DATA UNDER STUDY -
::::::
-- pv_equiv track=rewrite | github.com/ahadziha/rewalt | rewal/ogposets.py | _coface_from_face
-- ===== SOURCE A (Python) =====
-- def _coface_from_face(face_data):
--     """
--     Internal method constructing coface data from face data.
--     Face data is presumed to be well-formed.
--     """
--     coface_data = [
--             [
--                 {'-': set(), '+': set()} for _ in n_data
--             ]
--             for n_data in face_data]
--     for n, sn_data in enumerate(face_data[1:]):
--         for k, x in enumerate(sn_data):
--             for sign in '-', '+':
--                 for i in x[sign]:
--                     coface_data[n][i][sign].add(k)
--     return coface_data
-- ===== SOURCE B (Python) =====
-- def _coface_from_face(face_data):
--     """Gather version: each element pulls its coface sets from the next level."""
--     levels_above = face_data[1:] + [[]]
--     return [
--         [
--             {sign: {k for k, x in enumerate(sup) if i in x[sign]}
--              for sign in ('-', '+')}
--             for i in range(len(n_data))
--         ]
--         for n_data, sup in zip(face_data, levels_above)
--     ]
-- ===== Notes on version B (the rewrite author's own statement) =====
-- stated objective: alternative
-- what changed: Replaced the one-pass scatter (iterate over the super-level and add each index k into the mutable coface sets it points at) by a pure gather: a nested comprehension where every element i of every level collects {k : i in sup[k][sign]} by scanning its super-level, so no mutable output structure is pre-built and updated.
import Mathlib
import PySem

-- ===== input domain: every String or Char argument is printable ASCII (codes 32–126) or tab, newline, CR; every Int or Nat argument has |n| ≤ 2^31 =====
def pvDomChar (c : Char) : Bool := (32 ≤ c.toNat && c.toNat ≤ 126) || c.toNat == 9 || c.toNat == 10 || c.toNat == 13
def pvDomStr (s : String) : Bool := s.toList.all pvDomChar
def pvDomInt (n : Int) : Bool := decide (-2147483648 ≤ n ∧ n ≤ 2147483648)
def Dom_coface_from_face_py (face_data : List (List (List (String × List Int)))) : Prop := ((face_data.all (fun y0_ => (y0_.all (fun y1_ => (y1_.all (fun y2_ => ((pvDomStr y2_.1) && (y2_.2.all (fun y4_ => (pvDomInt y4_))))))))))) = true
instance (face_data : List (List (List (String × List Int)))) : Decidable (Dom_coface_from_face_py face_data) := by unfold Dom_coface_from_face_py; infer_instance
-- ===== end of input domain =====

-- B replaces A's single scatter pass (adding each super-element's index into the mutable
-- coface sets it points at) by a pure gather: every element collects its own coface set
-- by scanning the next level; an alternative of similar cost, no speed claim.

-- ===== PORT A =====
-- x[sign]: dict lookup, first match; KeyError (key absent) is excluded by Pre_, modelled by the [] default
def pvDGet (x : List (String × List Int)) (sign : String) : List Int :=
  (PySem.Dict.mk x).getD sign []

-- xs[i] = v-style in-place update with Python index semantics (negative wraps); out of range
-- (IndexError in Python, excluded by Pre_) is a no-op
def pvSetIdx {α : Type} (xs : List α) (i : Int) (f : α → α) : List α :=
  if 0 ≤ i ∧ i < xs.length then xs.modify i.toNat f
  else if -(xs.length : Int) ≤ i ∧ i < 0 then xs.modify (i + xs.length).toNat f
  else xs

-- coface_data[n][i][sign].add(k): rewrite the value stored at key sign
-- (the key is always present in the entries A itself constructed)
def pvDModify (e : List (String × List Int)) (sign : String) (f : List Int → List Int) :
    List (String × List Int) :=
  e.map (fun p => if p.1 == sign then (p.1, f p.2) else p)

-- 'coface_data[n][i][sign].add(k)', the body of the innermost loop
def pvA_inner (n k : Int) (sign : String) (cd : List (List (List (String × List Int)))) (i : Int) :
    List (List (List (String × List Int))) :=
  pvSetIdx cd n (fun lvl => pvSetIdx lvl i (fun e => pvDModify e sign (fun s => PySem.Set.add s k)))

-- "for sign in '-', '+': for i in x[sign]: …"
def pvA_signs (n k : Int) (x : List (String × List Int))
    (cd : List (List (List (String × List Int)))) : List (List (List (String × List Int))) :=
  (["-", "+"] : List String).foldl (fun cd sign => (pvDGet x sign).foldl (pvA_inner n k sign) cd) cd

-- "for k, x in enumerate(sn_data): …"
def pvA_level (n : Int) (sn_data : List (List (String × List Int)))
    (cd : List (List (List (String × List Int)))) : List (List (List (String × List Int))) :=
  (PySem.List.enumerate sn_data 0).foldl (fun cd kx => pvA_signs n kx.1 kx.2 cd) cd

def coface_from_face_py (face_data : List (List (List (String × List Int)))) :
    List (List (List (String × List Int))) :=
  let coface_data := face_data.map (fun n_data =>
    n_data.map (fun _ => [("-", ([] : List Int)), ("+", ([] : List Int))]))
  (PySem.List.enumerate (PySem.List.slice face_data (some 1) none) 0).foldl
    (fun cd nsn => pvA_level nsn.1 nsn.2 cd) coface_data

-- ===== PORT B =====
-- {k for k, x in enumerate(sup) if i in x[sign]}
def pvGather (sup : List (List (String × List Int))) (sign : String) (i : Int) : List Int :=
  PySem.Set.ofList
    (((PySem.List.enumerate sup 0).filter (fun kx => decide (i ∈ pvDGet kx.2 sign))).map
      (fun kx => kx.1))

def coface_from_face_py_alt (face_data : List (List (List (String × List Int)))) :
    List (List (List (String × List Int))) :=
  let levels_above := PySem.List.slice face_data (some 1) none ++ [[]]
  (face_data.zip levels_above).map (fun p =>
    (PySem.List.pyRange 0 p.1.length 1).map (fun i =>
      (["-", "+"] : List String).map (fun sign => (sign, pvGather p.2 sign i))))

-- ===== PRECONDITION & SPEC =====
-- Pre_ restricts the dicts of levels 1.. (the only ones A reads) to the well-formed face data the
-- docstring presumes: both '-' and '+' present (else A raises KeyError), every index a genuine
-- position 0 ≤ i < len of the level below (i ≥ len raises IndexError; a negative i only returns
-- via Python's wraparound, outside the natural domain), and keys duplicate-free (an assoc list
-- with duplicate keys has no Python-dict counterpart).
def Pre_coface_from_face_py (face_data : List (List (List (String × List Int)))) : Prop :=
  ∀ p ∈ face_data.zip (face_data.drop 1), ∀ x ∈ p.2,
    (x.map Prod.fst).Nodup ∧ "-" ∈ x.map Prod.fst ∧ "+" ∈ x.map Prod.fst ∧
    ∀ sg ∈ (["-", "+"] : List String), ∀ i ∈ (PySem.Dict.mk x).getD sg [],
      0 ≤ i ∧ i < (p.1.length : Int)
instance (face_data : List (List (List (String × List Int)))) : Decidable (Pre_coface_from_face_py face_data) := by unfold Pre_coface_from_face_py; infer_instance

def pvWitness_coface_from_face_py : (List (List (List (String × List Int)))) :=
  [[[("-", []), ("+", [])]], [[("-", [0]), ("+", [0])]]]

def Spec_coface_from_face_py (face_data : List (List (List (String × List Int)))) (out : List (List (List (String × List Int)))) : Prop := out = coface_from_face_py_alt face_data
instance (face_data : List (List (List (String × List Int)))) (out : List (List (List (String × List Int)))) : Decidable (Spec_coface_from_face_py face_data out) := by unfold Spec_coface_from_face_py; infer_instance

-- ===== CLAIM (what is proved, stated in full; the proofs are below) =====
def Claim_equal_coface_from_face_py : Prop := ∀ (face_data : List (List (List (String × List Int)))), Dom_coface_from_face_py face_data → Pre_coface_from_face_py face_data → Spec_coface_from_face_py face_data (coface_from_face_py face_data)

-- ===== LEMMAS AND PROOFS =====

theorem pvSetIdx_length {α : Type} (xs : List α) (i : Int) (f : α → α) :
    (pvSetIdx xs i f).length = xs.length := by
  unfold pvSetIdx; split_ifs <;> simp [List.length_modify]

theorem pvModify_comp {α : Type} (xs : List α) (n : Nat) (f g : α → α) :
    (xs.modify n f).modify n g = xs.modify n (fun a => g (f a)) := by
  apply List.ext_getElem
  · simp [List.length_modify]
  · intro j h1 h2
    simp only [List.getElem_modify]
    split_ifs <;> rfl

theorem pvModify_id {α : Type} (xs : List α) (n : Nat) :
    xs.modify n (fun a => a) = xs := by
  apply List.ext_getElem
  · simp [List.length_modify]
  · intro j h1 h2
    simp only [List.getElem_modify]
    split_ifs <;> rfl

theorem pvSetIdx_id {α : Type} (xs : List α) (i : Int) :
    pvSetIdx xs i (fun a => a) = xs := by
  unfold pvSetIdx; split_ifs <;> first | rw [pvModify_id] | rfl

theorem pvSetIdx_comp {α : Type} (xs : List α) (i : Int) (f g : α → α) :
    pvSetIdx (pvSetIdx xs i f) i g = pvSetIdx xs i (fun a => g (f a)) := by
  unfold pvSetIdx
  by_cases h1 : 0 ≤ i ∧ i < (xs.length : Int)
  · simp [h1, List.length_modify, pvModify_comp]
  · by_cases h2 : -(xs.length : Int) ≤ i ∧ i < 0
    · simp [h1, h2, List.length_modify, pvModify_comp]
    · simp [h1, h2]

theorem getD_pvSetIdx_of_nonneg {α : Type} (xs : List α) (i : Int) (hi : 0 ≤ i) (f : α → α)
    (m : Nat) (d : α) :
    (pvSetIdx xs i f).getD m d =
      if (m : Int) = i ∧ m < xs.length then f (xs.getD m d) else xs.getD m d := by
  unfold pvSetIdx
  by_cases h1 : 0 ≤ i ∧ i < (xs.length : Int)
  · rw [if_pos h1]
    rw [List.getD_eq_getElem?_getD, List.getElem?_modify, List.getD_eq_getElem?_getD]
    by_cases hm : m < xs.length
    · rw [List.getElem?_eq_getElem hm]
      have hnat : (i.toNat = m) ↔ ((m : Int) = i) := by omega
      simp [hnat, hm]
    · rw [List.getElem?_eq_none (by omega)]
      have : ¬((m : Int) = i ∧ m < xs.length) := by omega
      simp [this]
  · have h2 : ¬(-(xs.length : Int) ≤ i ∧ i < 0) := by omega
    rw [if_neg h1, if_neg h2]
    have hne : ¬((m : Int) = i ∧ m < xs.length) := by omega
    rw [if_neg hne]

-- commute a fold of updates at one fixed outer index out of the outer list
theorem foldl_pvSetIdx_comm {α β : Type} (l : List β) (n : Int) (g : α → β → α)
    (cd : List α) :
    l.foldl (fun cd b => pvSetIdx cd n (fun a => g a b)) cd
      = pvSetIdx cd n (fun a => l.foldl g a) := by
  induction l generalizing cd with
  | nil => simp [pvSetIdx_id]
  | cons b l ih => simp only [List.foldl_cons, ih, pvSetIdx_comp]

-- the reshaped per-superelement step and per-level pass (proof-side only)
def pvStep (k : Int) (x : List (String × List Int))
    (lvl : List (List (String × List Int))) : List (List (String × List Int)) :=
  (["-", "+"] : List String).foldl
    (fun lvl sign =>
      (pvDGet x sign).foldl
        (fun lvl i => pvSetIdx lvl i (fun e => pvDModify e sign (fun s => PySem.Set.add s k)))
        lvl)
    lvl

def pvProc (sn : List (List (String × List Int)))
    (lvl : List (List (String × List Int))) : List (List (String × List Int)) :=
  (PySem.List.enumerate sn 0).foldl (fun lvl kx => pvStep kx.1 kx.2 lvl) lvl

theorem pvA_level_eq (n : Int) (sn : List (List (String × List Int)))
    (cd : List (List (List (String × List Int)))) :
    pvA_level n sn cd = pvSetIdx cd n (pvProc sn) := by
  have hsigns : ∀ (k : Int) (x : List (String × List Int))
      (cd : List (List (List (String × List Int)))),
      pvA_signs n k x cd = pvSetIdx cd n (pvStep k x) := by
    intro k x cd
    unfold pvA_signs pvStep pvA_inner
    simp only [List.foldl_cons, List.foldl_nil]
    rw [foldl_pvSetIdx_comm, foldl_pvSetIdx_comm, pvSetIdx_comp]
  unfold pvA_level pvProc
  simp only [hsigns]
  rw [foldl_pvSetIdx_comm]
::::::
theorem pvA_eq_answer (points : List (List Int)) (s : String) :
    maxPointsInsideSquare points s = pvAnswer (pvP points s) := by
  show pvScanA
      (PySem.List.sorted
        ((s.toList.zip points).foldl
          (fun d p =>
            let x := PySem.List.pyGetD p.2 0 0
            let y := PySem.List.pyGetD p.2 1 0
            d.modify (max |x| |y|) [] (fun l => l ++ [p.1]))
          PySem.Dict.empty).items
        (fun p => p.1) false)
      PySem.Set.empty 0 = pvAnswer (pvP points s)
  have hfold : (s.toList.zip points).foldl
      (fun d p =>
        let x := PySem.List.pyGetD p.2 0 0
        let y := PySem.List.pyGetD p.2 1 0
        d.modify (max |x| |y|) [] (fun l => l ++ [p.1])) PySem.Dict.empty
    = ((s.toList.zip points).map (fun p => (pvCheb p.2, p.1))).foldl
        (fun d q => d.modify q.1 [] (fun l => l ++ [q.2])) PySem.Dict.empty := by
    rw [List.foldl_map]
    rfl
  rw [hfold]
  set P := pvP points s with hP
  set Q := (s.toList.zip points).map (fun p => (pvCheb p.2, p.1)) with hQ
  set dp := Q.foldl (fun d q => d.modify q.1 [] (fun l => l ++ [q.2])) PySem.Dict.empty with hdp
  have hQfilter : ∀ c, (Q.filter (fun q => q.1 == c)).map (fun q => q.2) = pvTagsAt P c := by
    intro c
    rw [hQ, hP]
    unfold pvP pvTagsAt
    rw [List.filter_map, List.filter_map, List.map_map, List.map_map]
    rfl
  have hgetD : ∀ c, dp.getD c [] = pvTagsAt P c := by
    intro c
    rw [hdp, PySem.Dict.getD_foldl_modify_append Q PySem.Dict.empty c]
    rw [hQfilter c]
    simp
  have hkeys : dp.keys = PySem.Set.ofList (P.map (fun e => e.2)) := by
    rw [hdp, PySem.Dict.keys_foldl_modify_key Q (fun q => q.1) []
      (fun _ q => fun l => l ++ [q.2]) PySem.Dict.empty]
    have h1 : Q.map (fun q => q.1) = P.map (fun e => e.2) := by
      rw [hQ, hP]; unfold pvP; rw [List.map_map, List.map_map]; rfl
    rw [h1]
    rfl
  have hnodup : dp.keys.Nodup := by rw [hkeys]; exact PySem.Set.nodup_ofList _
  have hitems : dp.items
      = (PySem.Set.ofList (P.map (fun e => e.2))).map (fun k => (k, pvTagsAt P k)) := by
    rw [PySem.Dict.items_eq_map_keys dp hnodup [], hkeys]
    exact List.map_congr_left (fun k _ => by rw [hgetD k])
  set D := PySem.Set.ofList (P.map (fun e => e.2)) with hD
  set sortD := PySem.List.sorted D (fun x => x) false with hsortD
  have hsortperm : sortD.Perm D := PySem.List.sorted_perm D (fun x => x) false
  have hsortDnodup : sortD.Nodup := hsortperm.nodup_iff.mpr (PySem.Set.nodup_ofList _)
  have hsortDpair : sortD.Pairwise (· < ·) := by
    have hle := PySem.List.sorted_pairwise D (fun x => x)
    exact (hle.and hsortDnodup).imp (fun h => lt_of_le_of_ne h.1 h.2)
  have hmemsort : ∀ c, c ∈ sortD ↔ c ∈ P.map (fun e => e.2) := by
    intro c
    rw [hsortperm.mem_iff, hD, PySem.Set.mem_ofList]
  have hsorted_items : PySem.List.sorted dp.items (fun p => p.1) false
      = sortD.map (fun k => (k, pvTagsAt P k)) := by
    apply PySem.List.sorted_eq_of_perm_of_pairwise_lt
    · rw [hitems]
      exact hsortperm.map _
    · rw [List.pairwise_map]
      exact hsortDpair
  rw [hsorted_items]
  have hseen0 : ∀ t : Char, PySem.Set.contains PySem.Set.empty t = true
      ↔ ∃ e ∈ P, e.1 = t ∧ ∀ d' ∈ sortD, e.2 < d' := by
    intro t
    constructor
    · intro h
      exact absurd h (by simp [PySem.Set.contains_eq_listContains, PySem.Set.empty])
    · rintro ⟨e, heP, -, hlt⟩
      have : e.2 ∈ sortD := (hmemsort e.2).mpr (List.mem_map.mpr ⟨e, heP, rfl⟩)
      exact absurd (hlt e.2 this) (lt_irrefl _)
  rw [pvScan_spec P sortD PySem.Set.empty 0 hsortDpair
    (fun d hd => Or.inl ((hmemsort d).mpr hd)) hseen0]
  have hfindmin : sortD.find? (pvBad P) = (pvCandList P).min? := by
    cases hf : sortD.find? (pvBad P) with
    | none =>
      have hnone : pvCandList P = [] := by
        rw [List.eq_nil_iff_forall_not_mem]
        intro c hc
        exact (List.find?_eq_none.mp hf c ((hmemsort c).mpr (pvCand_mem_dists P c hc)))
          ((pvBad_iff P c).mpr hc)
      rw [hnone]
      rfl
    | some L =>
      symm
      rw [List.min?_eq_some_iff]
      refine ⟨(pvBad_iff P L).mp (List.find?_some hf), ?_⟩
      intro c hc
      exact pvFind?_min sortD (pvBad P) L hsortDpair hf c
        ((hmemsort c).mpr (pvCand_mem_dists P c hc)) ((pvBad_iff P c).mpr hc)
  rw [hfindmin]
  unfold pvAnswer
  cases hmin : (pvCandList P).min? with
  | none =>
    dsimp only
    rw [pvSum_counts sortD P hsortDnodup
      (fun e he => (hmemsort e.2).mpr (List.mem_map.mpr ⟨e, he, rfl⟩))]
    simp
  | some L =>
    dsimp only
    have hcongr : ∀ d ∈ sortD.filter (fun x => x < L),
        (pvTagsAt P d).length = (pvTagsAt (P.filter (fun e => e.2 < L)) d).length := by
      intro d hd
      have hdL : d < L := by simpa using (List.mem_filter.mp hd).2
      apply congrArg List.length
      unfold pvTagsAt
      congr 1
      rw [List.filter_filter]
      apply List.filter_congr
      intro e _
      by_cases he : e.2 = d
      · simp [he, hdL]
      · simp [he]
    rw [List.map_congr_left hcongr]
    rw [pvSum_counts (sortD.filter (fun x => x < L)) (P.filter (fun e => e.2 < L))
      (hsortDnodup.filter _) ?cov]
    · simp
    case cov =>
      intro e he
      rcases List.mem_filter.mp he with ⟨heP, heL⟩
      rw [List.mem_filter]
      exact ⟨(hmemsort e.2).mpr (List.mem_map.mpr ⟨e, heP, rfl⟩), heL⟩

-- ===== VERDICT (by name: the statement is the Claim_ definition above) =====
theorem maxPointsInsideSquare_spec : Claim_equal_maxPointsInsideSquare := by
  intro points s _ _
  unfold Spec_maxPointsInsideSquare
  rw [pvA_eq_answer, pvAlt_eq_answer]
::::::
PROBLEM DETAILS - Check each line of the listing above for the string "domain", and report how many lines contain it, as a number alone.

TASK RESPONSE - 3